• [TASK ITEM]
Filter the entries down to the lines containing "stated", and copy those lines.

START THE INPUT

-- pv_equiv track=rewrite | github.com/Sebastiaanvk/Advent-of-Code | Advent of Code 2023/Day 21.py | calcAccDistances
-- ===== SOURCE A (Python) =====
-- from collections import deque,defaultdict
--
-- def calcAccDistances(distances):
--     numberAtDistance = defaultdict(int)
--     maxDist = 0
--     for x in distances:
--         numberAtDistance[distances[x]] += 1
--         maxDist = max(maxDist,distances[x])
--     accEven = 0
--     accOdd = 0
--     accDistances = {}
--     for i in range(0,maxDist+1):
--         if i%2==0:
--             accEven += numberAtDistance[i]
--             accDistances[i] = accEven
--         else:
--             accOdd += numberAtDistance[i]
--             accDistances[i] = accOdd
--
--     return accDistances,maxDist
-- ===== SOURCE B (Python) =====
-- def calcAccDistances(distances):
--     # Count directly from the definition: accDistances[i] is the number of
--     # distances v in the window 0..i with the same parity as i.
--     vals = list(distances.values())
--     maxDist = max(max(vals, default=0), 0)
--     accDistances = {
--         i: sum(1 for v in vals if 0 <= v <= i and v % 2 == i % 2)
--         for i in range(maxDist + 1)
--     }
--     return accDistances, maxDist
-- ===== Notes on version B (the rewrite author's own statement) =====
-- stated objective: alternative
-- what changed: B drops the histogram and the running even/odd prefix sums entirely: for each i it counts, directly from the definition, how many distance values lie in 0..i with the parity of i (a per-entry predicate count over the raw values), and takes maxDist via max(..., default=0); it trades A's O(n+maxDist) incremental accumulation for an O(n*maxDist) direct count.
import Mathlib
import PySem

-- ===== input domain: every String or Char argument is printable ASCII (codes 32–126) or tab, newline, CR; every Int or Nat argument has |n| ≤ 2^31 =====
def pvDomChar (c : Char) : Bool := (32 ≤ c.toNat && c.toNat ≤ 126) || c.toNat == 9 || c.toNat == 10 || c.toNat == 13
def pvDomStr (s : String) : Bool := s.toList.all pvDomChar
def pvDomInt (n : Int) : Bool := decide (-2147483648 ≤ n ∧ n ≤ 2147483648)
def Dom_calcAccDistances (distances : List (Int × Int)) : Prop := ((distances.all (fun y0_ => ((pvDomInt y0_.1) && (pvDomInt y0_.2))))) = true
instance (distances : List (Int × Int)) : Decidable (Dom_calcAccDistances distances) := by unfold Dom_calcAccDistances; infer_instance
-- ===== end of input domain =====

-- B drops A's histogram and even/odd running sums: each entry accDistances[i] is obtained by
-- directly counting the distance values in the window 0..i with the parity of i (objective: alternative).

-- ===== PORT A =====
-- 'for x in distances: numberAtDistance[distances[x]] += 1; maxDist = max(maxDist, distances[x])':
-- iterating a Python dict's keys and indexing it by each key visits exactly its (key, value) items,
-- so the loop is a fold over the items reading the value p.2 (exact: dict keys are unique).
def calcAccDistances (distances : List (Int × Int)) : (List (Int × Int)) × Int :=
  let st := distances.foldl
      (fun (s : PySem.Dict Int Int × Int) p => (s.1.modify p.2 0 (· + 1), max s.2 p.2))
      (PySem.Dict.empty, 0)
  let numberAtDistance := st.1
  let maxDist := st.2
  let fin := (PySem.List.pyRange 0 (maxDist + 1) 1).foldl
      (fun (s : Int × Int × PySem.Dict Int Int) i =>
        if PySem.Int.mod i 2 == 0 then
          (s.1 + numberAtDistance.getD i 0, s.2.1,
           s.2.2.insert i (s.1 + numberAtDistance.getD i 0))
        else
          (s.1, s.2.1 + numberAtDistance.getD i 0,
           s.2.2.insert i (s.2.1 + numberAtDistance.getD i 0)))
      (0, 0, PySem.Dict.empty)
  (fin.2.2.items, maxDist)

-- ===== PORT B =====
-- the dict comprehension runs over the strictly increasing keys range(0, maxDist+1), so its items
-- list is exactly this map (exact); 'sum(1 for v in vals if p(v))' is countP.
def calcAccDistances_alt (distances : List (Int × Int)) : (List (Int × Int)) × Int :=
  let vals := distances.map (·.2)
  let maxDist := max (PySem.List.maxD vals (fun x => x) 0) 0
  let accDistances := (PySem.List.pyRange 0 (maxDist + 1) 1).map
      (fun i => (i, ((vals.countP (fun v =>
          decide (0 ≤ v) && decide (v ≤ i) &&
            (PySem.Int.mod v 2 == PySem.Int.mod i 2)) : Nat) : Int)))
  (accDistances, maxDist)

-- ===== PRECONDITION & SPEC =====
def Spec_calcAccDistances (distances : List (Int × Int)) (out : (List (Int × Int)) × Int) : Prop := out = calcAccDistances_alt distances
instance (distances : List (Int × Int)) (out : (List (Int × Int)) × Int) : Decidable (Spec_calcAccDistances distances out) := by unfold Spec_calcAccDistances; infer_instance

-- ===== CLAIM (what is proved, stated in full; the proofs are below) =====
def Claim_equal_calcAccDistances : Prop := ∀ (distances : List (Int × Int)), Dom_calcAccDistances distances → Spec_calcAccDistances distances (calcAccDistances distances)

-- ===== LEMMAS AND PROOFS =====

-- the histogram lookup A's second loop performs
def pvH (hist : PySem.Dict Int Int) (i : Int) : Int := hist.getD i 0

-- the two-step recurrence underlying the parity-cumulative sums
def pvC (hist : PySem.Dict Int Int) : Nat → Int
  | 0 => pvH hist 0
  | 1 => pvH hist 1
  | n + 2 => pvC hist n + pvH hist (n + 2)

-- A's running even/odd sums after processing 0 .. n-1
def pvE (hist : PySem.Dict Int Int) : Nat → Int
  | 0 => 0
  | n + 1 => pvE hist n + if n % 2 = 0 then pvH hist n else 0

def pvO (hist : PySem.Dict Int Int) : Nat → Int
  | 0 => 0
  | n + 1 => pvO hist n + if n % 2 = 1 then pvH hist n else 0

-- the accumulated-distances dict after processing 0 .. n-1, as an items list
def pvL (hist : PySem.Dict Int Int) (n : Nat) : List (Int × Int) :=
  (List.range n).map (fun (k : Nat) => ((k : Int), pvC hist k))

-- B's per-entry predicate count
def pvCnt (vals : List Int) (i : Int) : Nat :=
  vals.countP (fun v =>
    decide (0 ≤ v) && decide (v ≤ i) && (PySem.Int.mod v 2 == PySem.Int.mod i 2))

lemma pvL_contains_self (hist : PySem.Dict Int Int) (n : Nat) :
    (PySem.Dict.mk (pvL hist n)).contains ((n : Nat) : Int) = false := by
  rw [PySem.Dict.contains_eq_decide_mem_keys]
  simp only [PySem.Dict.keys_mk, pvL, List.map_map, decide_eq_false_iff_not]
  intro h
  obtain ⟨k, hk, hke⟩ := List.mem_map.mp h
  have h1 := List.mem_range.mp hk
  have h2 : (k : Int) = (n : Int) := by simpa using hke
  omega

lemma pvL_insert (hist : PySem.Dict Int Int) (n : Nat) (v : Int) :
    ((PySem.Dict.mk (pvL hist n)).insert ((n : Nat) : Int) v).items
      = pvL hist n ++ [(((n : Nat) : Int), v)] := by
  rw [PySem.Dict.items_insert_of_not_contains _ _ (pvL_contains_self hist n)]

-- parity cumulative sums agree with the two-step recurrence
lemma pvCE (hist : PySem.Dict Int Int) :
    ∀ n : Nat, (n % 2 = 0 → pvE hist (n + 1) = pvC hist n)
             ∧ (n % 2 = 1 → pvO hist (n + 1) = pvC hist n) := by
  intro n
  induction n using Nat.strong_induction_on with
  | _ n ih =>
    match n with
    | 0 => simp [pvE, pvO, pvC]
    | 1 => simp [pvE, pvO, pvC]
    | n + 2 =>
      obtain ⟨ihe, iho⟩ := ih n (by omega)
      refine ⟨fun h => ?_, fun h => ?_⟩
      · have hn : n % 2 = 0 := by omega
        have ha : (n + 2) % 2 = 0 := by omega
        have hb : ¬ (n + 1) % 2 = 0 := by omega
        rw [show pvC hist (n + 2) = pvC hist n + pvH hist ((n + 2 : Nat) : Int) from rfl,
            ← ihe hn]
        simp only [pvE, ha, hb, if_pos]
        simp [hn]
      · have hn : n % 2 = 1 := by omega
        have ha : (n + 2) % 2 = 1 := by omega
        have hb : ¬ (n + 1) % 2 = 1 := by omega
        rw [show pvC hist (n + 2) = pvC hist n + pvH hist ((n + 2 : Nat) : Int) from rfl,
            ← iho hn]
        simp only [pvO, ha, hb, if_pos]
        simp [hn]

-- A's second loop over range(0, n) produces (pvE n, pvO n, pvL hist n)
lemma pvLoopA (hist : PySem.Dict Int Int) (n : Nat) :
    (PySem.List.pyRange 0 (n : Int) 1).foldl
      (fun (s : Int × Int × PySem.Dict Int Int) i =>
        if PySem.Int.mod i 2 == 0 then
          (s.1 + hist.getD i 0, s.2.1, s.2.2.insert i (s.1 + hist.getD i 0))
        else
          (s.1, s.2.1 + hist.getD i 0, s.2.2.insert i (s.2.1 + hist.getD i 0)))
      (0, 0, PySem.Dict.empty)
      = (pvE hist n, pvO hist n, PySem.Dict.mk (pvL hist n)) := by
  induction n with
  | zero =>
    rw [PySem.List.pyRange_one_eq_nil (by omega)]
    rfl
  | succ n ih =>
    have hcast : ((n + 1 : Nat) : Int) = (n : Int) + 1 := by push_cast; ring
    rw [hcast, PySem.List.pyRange_one_succ_right (by positivity), List.foldl_append, ih]
    simp only [List.foldl_cons, List.foldl_nil]
    obtain ⟨hce, hco⟩ := pvCE hist n
    by_cases hpar : n % 2 = 0
    · rw [if_pos (by
        simp only [PySem.Int.mod_eq_emod_of_pos (by norm_num : (0 : Int) < 2), beq_iff_eq]
        omega)]
      refine Prod.ext ?_ (Prod.ext ?_ ?_)
      · simp [pvE, hpar, pvH]
      · simp [pvO, hpar]
      · apply PySem.Dict.ext
        rw [pvL_insert]
        have hv : pvE hist n + hist.getD ((n : Nat) : Int) 0 = pvC hist n := by
          rw [← hce hpar]; simp [pvE, hpar, pvH]
        rw [hv]
        simp [pvL, List.range_succ]
    · have hpar1 : n % 2 = 1 := by omega
      rw [if_neg (by
        simp only [PySem.Int.mod_eq_emod_of_pos (by norm_num : (0 : Int) < 2), beq_iff_eq]
        omega)]
      refine Prod.ext ?_ (Prod.ext ?_ ?_)
      · simp [pvE, hpar]
      · simp [pvO, hpar1, pvH]
      · apply PySem.Dict.ext
        rw [pvL_insert]
        have hv : pvO hist n + hist.getD ((n : Nat) : Int) 0 = pvC hist n := by
          rw [← hco hpar1]; simp [pvO, hpar1, pvH]
        rw [hv]
        simp [pvL, List.range_succ]

-- A's first loop is Counter(values) paired with the running max
lemma pvHistEq (distances : List (Int × Int)) :
    distances.foldl
      (fun (s : PySem.Dict Int Int × Int) p => (s.1.modify p.2 0 (· + 1), max s.2 p.2))
      (PySem.Dict.empty, 0)
      = (PySem.Dict.counter (distances.map (·.2)), (distances.map (·.2)).foldl max 0) := by
  have h := PySem.List.foldl_prod_mk
      (fun (d : PySem.Dict Int Int) (p : Int × Int) => d.modify p.2 0 (· + 1))
      (fun (m : Int) (p : Int × Int) => max m p.2) distances PySem.Dict.empty 0
  simp only [] at h
  rw [h, PySem.Dict.counter_eq_foldl, List.foldl_map, List.foldl_map]

-- a running max can absorb one operand of its seed
lemma pvFoldlMax (t : List Int) : ∀ a b : Int, t.foldl max (max a b) = max (t.foldl max a) b := by
  induction t with
  | nil => intro a b; rfl
  | cons y t ih =>
    intro a b
    simp only [List.foldl_cons]
    rw [max_right_comm, ih]

-- A's running max over the values equals max(max(vals, default=0), 0)
lemma pvMaxEq (vals : List Int) :
    vals.foldl max 0 = max (PySem.List.maxD vals (fun x => x) 0) 0 := by
  cases vals with
  | nil => decide
  | cons x t =>
    have hm : PySem.List.maxD (x :: t) (fun x => x) 0 = t.foldl max x := by
      simp [PySem.List.maxD, PySem.List.max?_id_cons]
    rw [hm]
    simp only [List.foldl_cons]
    rw [show max (0 : Int) x = max x 0 from max_comm 0 x, pvFoldlMax]

-- splitting a predicate count: p = q ∨ (= n), with q false at n
lemma pvCountSplit (l : List Int) (p q : Int → Bool) (n : Int)
    (h : ∀ v, p v = (q v || v == n)) (hq : q n = false) :
    l.countP p = l.countP q + l.count n := by
  induction l with
  | nil => simp
  | cons a t ih =>
    simp only [List.countP_cons, List.count_cons, ih, h a]
    by_cases ha : a = n
    · subst ha; simp [hq]; omega
    · have : (a == n) = false := by simp [ha]
      simp [this]
      omega

-- a predicate holding exactly at n counts occurrences of n
lemma pvCountSingle (l : List Int) (p : Int → Bool) (n : Int)
    (h : ∀ v, p v = (v == n)) : l.countP p = l.count n := by
  induction l with
  | nil => simp
  | cons a t ih => simp [List.countP_cons, List.count_cons, ih, h a]

-- the recurrence evaluated on Counter(vals) is B's direct window count
lemma pvC_eq_cnt (vals : List Int) :
    ∀ k : Nat, pvC (PySem.Dict.counter vals) k = (pvCnt vals (k : Int) : Int) := by
  intro k
  induction k using Nat.strong_induction_on with
  | _ k ih =>
    match k with
    | 0 =>
      have h : pvCnt vals ((0 : Nat) : Int) = vals.count 0 := by
        apply pvCountSingle
        intro v
        rw [Bool.eq_iff_iff]
        simp only [Bool.and_eq_true, decide_eq_true_eq, beq_iff_eq,
          PySem.Int.mod_eq_emod_of_pos (by norm_num : (0 : Int) < 2)]
        constructor
        · rintro ⟨⟨h1, h2⟩, _⟩; omega
        · rintro rfl; norm_num
      rw [h]
      simp [pvC, pvH, PySem.Dict.getD_counter]
    | 1 =>
      have h : pvCnt vals ((1 : Nat) : Int) = vals.count 1 := by
        apply pvCountSingle
        intro v
        rw [Bool.eq_iff_iff]
        simp only [Bool.and_eq_true, decide_eq_true_eq, beq_iff_eq,
          PySem.Int.mod_eq_emod_of_pos (by norm_num : (0 : Int) < 2)]
        constructor
        · rintro ⟨⟨h1, h2⟩, h3⟩; omega
        · rintro rfl; norm_num
      rw [h]
      simp [pvC, pvH, PySem.Dict.getD_counter]
    | k + 2 =>
      have hsplit : pvCnt vals ((k + 2 : Nat) : Int)
          = pvCnt vals (k : Int) + vals.count ((k + 2 : Nat) : Int) := by
        apply pvCountSplit
        · intro v
          rw [Bool.eq_iff_iff]
          simp only [Bool.and_eq_true, Bool.or_eq_true, decide_eq_true_eq, beq_iff_eq,
            PySem.Int.mod_eq_emod_of_pos (by norm_num : (0 : Int) < 2)]
          push_cast
          constructor
          · rintro ⟨⟨h1, h2⟩, h3⟩
            by_cases hv : v = (k : Int) + 2
            · right; exact hv
            · left; exact ⟨⟨h1, by omega⟩, by omega⟩
          · rintro (⟨⟨h1, h2⟩, h3⟩ | rfl)
            · exact ⟨⟨h1, by omega⟩, by omega⟩
            · refine ⟨⟨by omega, le_refl _⟩, rfl⟩
        · rw [Bool.eq_false_iff]
          intro hcon
          simp only [Bool.and_eq_true, decide_eq_true_eq, beq_iff_eq,
            PySem.Int.mod_eq_emod_of_pos (by norm_num : (0 : Int) < 2)] at hcon
          push_cast at hcon
          omega
      rw [show pvC (PySem.Dict.counter vals) (k + 2)
            = pvC (PySem.Dict.counter vals) k + pvH (PySem.Dict.counter vals) ((k + 2 : Nat) : Int)
          from rfl,
        ih k (by omega), hsplit]
      push_cast
      simp [pvH, PySem.Dict.getD_counter]

-- ===== VERDICT (by name: the statement is the Claim_ definition above) =====
theorem calcAccDistances_spec : Claim_equal_calcAccDistances := by
  intro distances _
  unfold Spec_calcAccDistances calcAccDistances calcAccDistances_alt
  rw [pvHistEq]
  set vals := distances.map (·.2) with hv
  set hist := PySem.Dict.counter vals with hh
  simp only
  rw [← pvMaxEq vals]
  have h0 : (0 : Int) ≤ vals.foldl max 0 := (PySem.List.le_foldl_max vals 0).1
  have hn : vals.foldl max 0 + 1 = (((vals.foldl max 0).toNat + 1 : Nat) : Int) := by
    push_cast; omega
  rw [hn, pvLoopA hist]
  refine Prod.ext ?_ rfl
  simp only [pvL]
  rw [PySem.List.pyRange_one]
  simp only [sub_zero, Int.toNat_natCast, List.map_map]
  apply List.map_congr_left
  intro k _
  simp only [Function.comp, zero_add]
  rw [hh, pvC_eq_cnt vals k]
  rfl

END THE INPUT

• [SOLUTION FOR THIS PROBLEM]
-- stated objective: alternative
-- ===== CLAIM (what is proved, stated in full; the proofs are below) =====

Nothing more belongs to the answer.